FIG. 1 is a mask layout diagram according to a wiring method of a semiconductor integrated circuit device according to an embodiment of the present invention.

FIG. 2 is a process diagram showing a wiring method for a semiconductor integrated circuit device in an embodiment of the present invention.

FIG. 3: Results of wiring processing using a wiring method for a semiconductor integrated circuit device according to an embodiment of the present invention.
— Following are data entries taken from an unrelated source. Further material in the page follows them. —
-- pv_equiv track=rewrite | github.com/paulsuh/AdventOfCode-2023 | Day-12/Day-12-1.py | check_trial
-- ===== SOURCE A (Python) =====
-- def check_trial(trial_row: str, groups: list[int]) -> int:
--     trial_with_spaces = trial_row.replace(".", " ")
--     spring_runs = trial_with_spaces.split()
--     run_lengths = [
--         len(run)
--         for run in spring_runs
--     ]
--     return 1 if run_lengths == groups else 0
-- ===== SOURCE B (Python) =====
-- def check_trial(trial_row: str, groups: list[int]) -> int:
--     idx = 0
--     run = 0
--     for ch in trial_row:
--         if ch == "." or ch.isspace():
--             if run > 0:
--                 if idx >= len(groups) or groups[idx] != run:
--                     return 0
--                 idx += 1
--                 run = 0
--         else:
--             run += 1
--     if run > 0:
--         if idx >= len(groups) or groups[idx] != run:
--             return 0
--         idx += 1
--     return 1 if idx == len(groups) else 0
-- ===== Notes on version B (the rewrite author's own statement) =====
-- stated objective: alternative
-- what changed: Single left-to-right scan that keeps only a current run length and an index into groups, rejecting on the first mismatch, instead of building the replaced string, the split word list and the length list and comparing with ==.
import Mathlib
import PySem

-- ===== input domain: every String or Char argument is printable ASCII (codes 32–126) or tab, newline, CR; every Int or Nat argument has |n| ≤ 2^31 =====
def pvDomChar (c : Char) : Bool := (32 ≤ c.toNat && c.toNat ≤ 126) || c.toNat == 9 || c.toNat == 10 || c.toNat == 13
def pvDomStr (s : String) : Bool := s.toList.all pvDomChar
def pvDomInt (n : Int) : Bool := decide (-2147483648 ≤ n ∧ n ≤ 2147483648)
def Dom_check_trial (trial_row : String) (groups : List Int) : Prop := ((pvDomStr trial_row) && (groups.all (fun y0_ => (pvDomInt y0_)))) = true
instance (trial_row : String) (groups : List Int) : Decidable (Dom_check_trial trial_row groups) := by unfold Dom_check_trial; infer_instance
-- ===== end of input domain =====

-- B replaces A's replace+split+length-list+'==' pipeline by a single scan keeping a current
-- run length and the remaining groups, with early exit on the first mismatch (alternative
-- one-pass decomposition; no intermediate lists, not measured faster).

-- ===== PORT A =====
def check_trial (trial_row : String) (groups : List Int) : Int :=
  let trial_with_spaces := PySem.Str.replace trial_row "." " "
  let spring_runs := PySem.Str.split₀ trial_with_spaces
  let run_lengths := spring_runs.map (fun run => PySem.Str.len run)
  if run_lengths = groups then 1 else 0

-- ===== PORT B =====
-- separator test of Source B: ch == "." or ch.isspace()
def pvSep (c : Char) : Bool := c == '.' || PySem.Chars.isspace c

-- the for-loop of Source B; B's index into groups is carried as the remaining suffix of groups,
-- the early 'return 0' becomes returning 0 from the recursion
def pvAltLoop : List Char → List Int → Nat → Int
  | [], gs, run =>
    if run > 0 then
      match gs with
      | [] => 0
      | g :: rest => if g ≠ (run : Int) then 0 else (if rest.isEmpty then 1 else 0)
    else if gs.isEmpty then 1 else 0
  | c :: cs, gs, run =>
    if pvSep c then
      if run > 0 then
        match gs with
        | [] => 0
        | g :: rest => if g ≠ (run : Int) then 0 else pvAltLoop cs rest 0
      else pvAltLoop cs gs 0
    else pvAltLoop cs gs (run + 1)

def check_trial_alt (trial_row : String) (groups : List Int) : Int :=
  pvAltLoop trial_row.toList groups 0

-- ===== PRECONDITION & SPEC =====
def Spec_check_trial (trial_row : String) (groups : List Int) (out : Int) : Prop := out = check_trial_alt trial_row groups
instance (trial_row : String) (groups : List Int) (out : Int) : Decidable (Spec_check_trial trial_row groups out) := by unfold Spec_check_trial; infer_instance

-- ===== CLAIM (what is proved, stated in full; the proofs are below) =====
def Claim_equal_check_trial : Prop := ∀ (trial_row : String) (groups : List Int), Dom_check_trial trial_row groups → Spec_check_trial trial_row groups (check_trial trial_row groups)

-- ===== LEMMAS AND PROOFS =====

def pvRepl (c : Char) : Char := if c = '.' then ' ' else c

-- run lengths of the words of a list under separator predicate p, with current open run r
def pvRuns (p : Char → Bool) : Nat → List Char → List Nat
  | r, [] => if r > 0 then [r] else []
  | r, c :: cs => if p c then (if r > 0 then r :: pvRuns p 0 cs else pvRuns p 0 cs) else pvRuns p (r + 1) cs

theorem pv_replace_go (l : List Char) (fuel : Nat) (acc : List Char) (h : l.length ≤ fuel) :
    PySem.Chars.replace.go ['.'] [' '] fuel l acc = acc.reverse ++ l.map pvRepl := by
  induction l generalizing fuel acc with
  | nil =>
    cases fuel <;> rw [PySem.Chars.replace.go.eq_def] <;> simp
  | cons c t ih =>
    cases fuel with
    | zero => simp at h
    | succ f =>
      rw [PySem.Chars.replace.go.eq_def]
      simp only [List.isPrefixOf, Bool.and_true]
      by_cases hc : c = '.'
      · subst hc
        simp only [beq_self_eq_true, if_pos]
        have hd : List.drop (['.'] : List Char).length ('.' :: t) = t := rfl
        have ha : ([' '] : List Char).reverse ++ acc = ' ' :: acc := rfl
        rw [hd, ha, ih f _ (by simpa using h)]
        simp [pvRepl]
      · have hne : ('.' == c) = false :=
          beq_eq_false_iff_ne.mpr (fun hh => hc hh.symm)
        rw [hne, if_neg (by decide), ih f _ (by simpa using h)]
        simp [pvRepl, hc]

theorem pv_replace_eq (l : List Char) :
    PySem.Chars.replace l ['.'] [' '] = l.map pvRepl := by
  rw [PySem.Chars.replace, if_neg (by decide)]
  simpa using pv_replace_go l l.length [] le_rfl

theorem pv_split_go (l cur : List Char) (acc : List (List Char)) :
    (PySem.Chars.split₀.go l cur acc).map List.length
      = acc.reverse.map List.length ++ pvRuns PySem.Chars.isspace cur.length l := by
  induction l generalizing cur acc with
  | nil =>
    rw [PySem.Chars.split₀.go.eq_def]
    by_cases hc : cur = [] <;> simp [hc, pvRuns]
  | cons c rest ih =>
    rw [PySem.Chars.split₀.go.eq_def]
    by_cases hs : PySem.Chars.isspace c
    · by_cases hc : cur = []
      · simp [hs, hc, ih, pvRuns]
      · have : cur.length > 0 := List.length_pos_of_ne_nil hc
        simp [hs, hc, ih, pvRuns, this]
    · simp [hs, ih, pvRuns]

theorem pv_runs_map (l : List Char) (r : Nat) :
    pvRuns PySem.Chars.isspace r (l.map pvRepl) = pvRuns pvSep r l := by
  induction l generalizing r with
  | nil => rfl
  | cons c cs ih =>
    have hkey : PySem.Chars.isspace (pvRepl c) = pvSep c := by
      by_cases hc : c = '.'
      · subst hc; simp [pvRepl, pvSep]; decide
      · simp [pvRepl, pvSep, hc]
    simp only [List.map_cons, pvRuns, hkey]
    by_cases h : pvSep c <;> simp [h, ih]

theorem pv_alt_loop (cs : List Char) (gs : List Int) (r : Nat) :
    pvAltLoop cs gs r = if (pvRuns pvSep r cs).map Int.ofNat = gs then 1 else 0 := by
  induction cs generalizing gs r with
  | nil =>
    by_cases hr : r > 0
    · cases gs with
      | nil => simp [pvAltLoop, pvRuns, hr]
      | cons g rest =>
        simp only [pvAltLoop, hr, if_pos, pvRuns]
        by_cases hg : g = (r : Int)
        · cases rest <;> simp [hg]
        · simp [hg, Ne.symm hg]
    · cases gs <;> simp [pvAltLoop, pvRuns, hr]
  | cons c t ih =>
    by_cases hs : pvSep c
    · by_cases hr : r > 0
      · cases gs with
        | nil => simp [pvAltLoop, hs, hr, pvRuns]
        | cons g rest =>
          simp only [pvAltLoop, hs, if_pos, hr, pvRuns]
          by_cases hg : g = (r : Int)
          · simp [hg, ih]
          · simp [hg, Ne.symm hg]
      · simp [pvAltLoop, hs, hr, pvRuns, ih]
    · simp [pvAltLoop, hs, pvRuns, ih]

-- ===== VERDICT (by name: the statement is the Claim_ definition above) =====
theorem check_trial_spec : Claim_equal_check_trial := by
  intro t g _
  show check_trial t g = check_trial_alt t g
  rw [show check_trial_alt t g = pvAltLoop t.toList g 0 from rfl, pv_alt_loop]
  rw [show check_trial t g = (if (PySem.Str.split₀ (PySem.Str.replace t "." " ")).map
        (fun run => PySem.Str.len run) = g then 1 else 0) from rfl]
  have h2 : (PySem.Str.replace t "." " ").toList = t.toList.map pvRepl := by
    rw [PySem.Str.toList_replace]
    have hdot : ("." : String).toList = ['.'] := by decide
    have hsp : (" " : String).toList = [' '] := by decide
    rw [hdot, hsp]
    exact pv_replace_eq t.toList
  have h3 : (PySem.Chars.split₀ ((PySem.Str.replace t "." " ").toList)).map List.length
      = pvRuns pvSep 0 t.toList := by
    rw [h2, PySem.Chars.split₀, pv_split_go]
    simpa using pv_runs_map t.toList 0
  have h1 : (PySem.Str.split₀ (PySem.Str.replace t "." " ")).map (fun run => PySem.Str.len run)
      = (pvRuns pvSep 0 t.toList).map Int.ofNat := by
    calc (PySem.Str.split₀ (PySem.Str.replace t "." " ")).map (fun run => PySem.Str.len run)
        = ((PySem.Str.split₀ (PySem.Str.replace t "." " ")).map String.toList).map
            (fun l => Int.ofNat l.length) := by
          rw [List.map_map]
          exact List.map_congr_left fun a _ => rfl
      _ = (PySem.Chars.split₀ ((PySem.Str.replace t "." " ").toList)).map
            (fun l => Int.ofNat l.length) := by
          rw [PySem.Str.split₀_map_toList]
      _ = ((PySem.Chars.split₀ ((PySem.Str.replace t "." " ").toList)).map List.length).map
            Int.ofNat := by rw [List.map_map]; rfl
      _ = (pvRuns pvSep 0 t.toList).map Int.ofNat := by rw [h3]
  rw [h1]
[Figure 4] Mask layout diagram according to the conventional wiring method for semiconductor integrated circuit devices

[Explanation of symbols]

1 Semiconductor substrate 2 Rectangular block row 3 Rectangular channel row 4 Functional mask block 5 Functional mask block outer frame 6. Wiring prohibited area 7, 17 Feed through wiring 8, 18 Channel wiring 9, 19 Rough wiring position 10 Feedthrough wiring pin position

Claims (2)

[Claims] 1. A rough wiring processing step of determining a rough wiring position of a feed-through wire passing over a plurality of rectangular block rows, and a first rectangle in which the rough wiring position is one of the plurality of rectangular block rows. If it is in a wiring prohibited area on a block row, a first detailed wiring processing step of avoiding the wiring prohibited area and resetting the feedthrough wiring to a first position having the shortest distance from the general wiring position; changing the approximate wiring position of at least one second rectangular block row facing the first rectangular block row to a second position facing the first position;
a second detailed wiring processing step of resetting the general wiring position on the second rectangular block row through the second position; and a second detailed wiring processing step of resetting the general wiring position on the second rectangular block row; A wiring method for a semiconductor integrated circuit device, comprising a process performed for all block rows. 2. A wiring method for a semiconductor integrated circuit device, in which, among a plurality of rectangular block rows, a rectangular block row through which the largest number of feed-through wires pass is set as a first rectangular block row.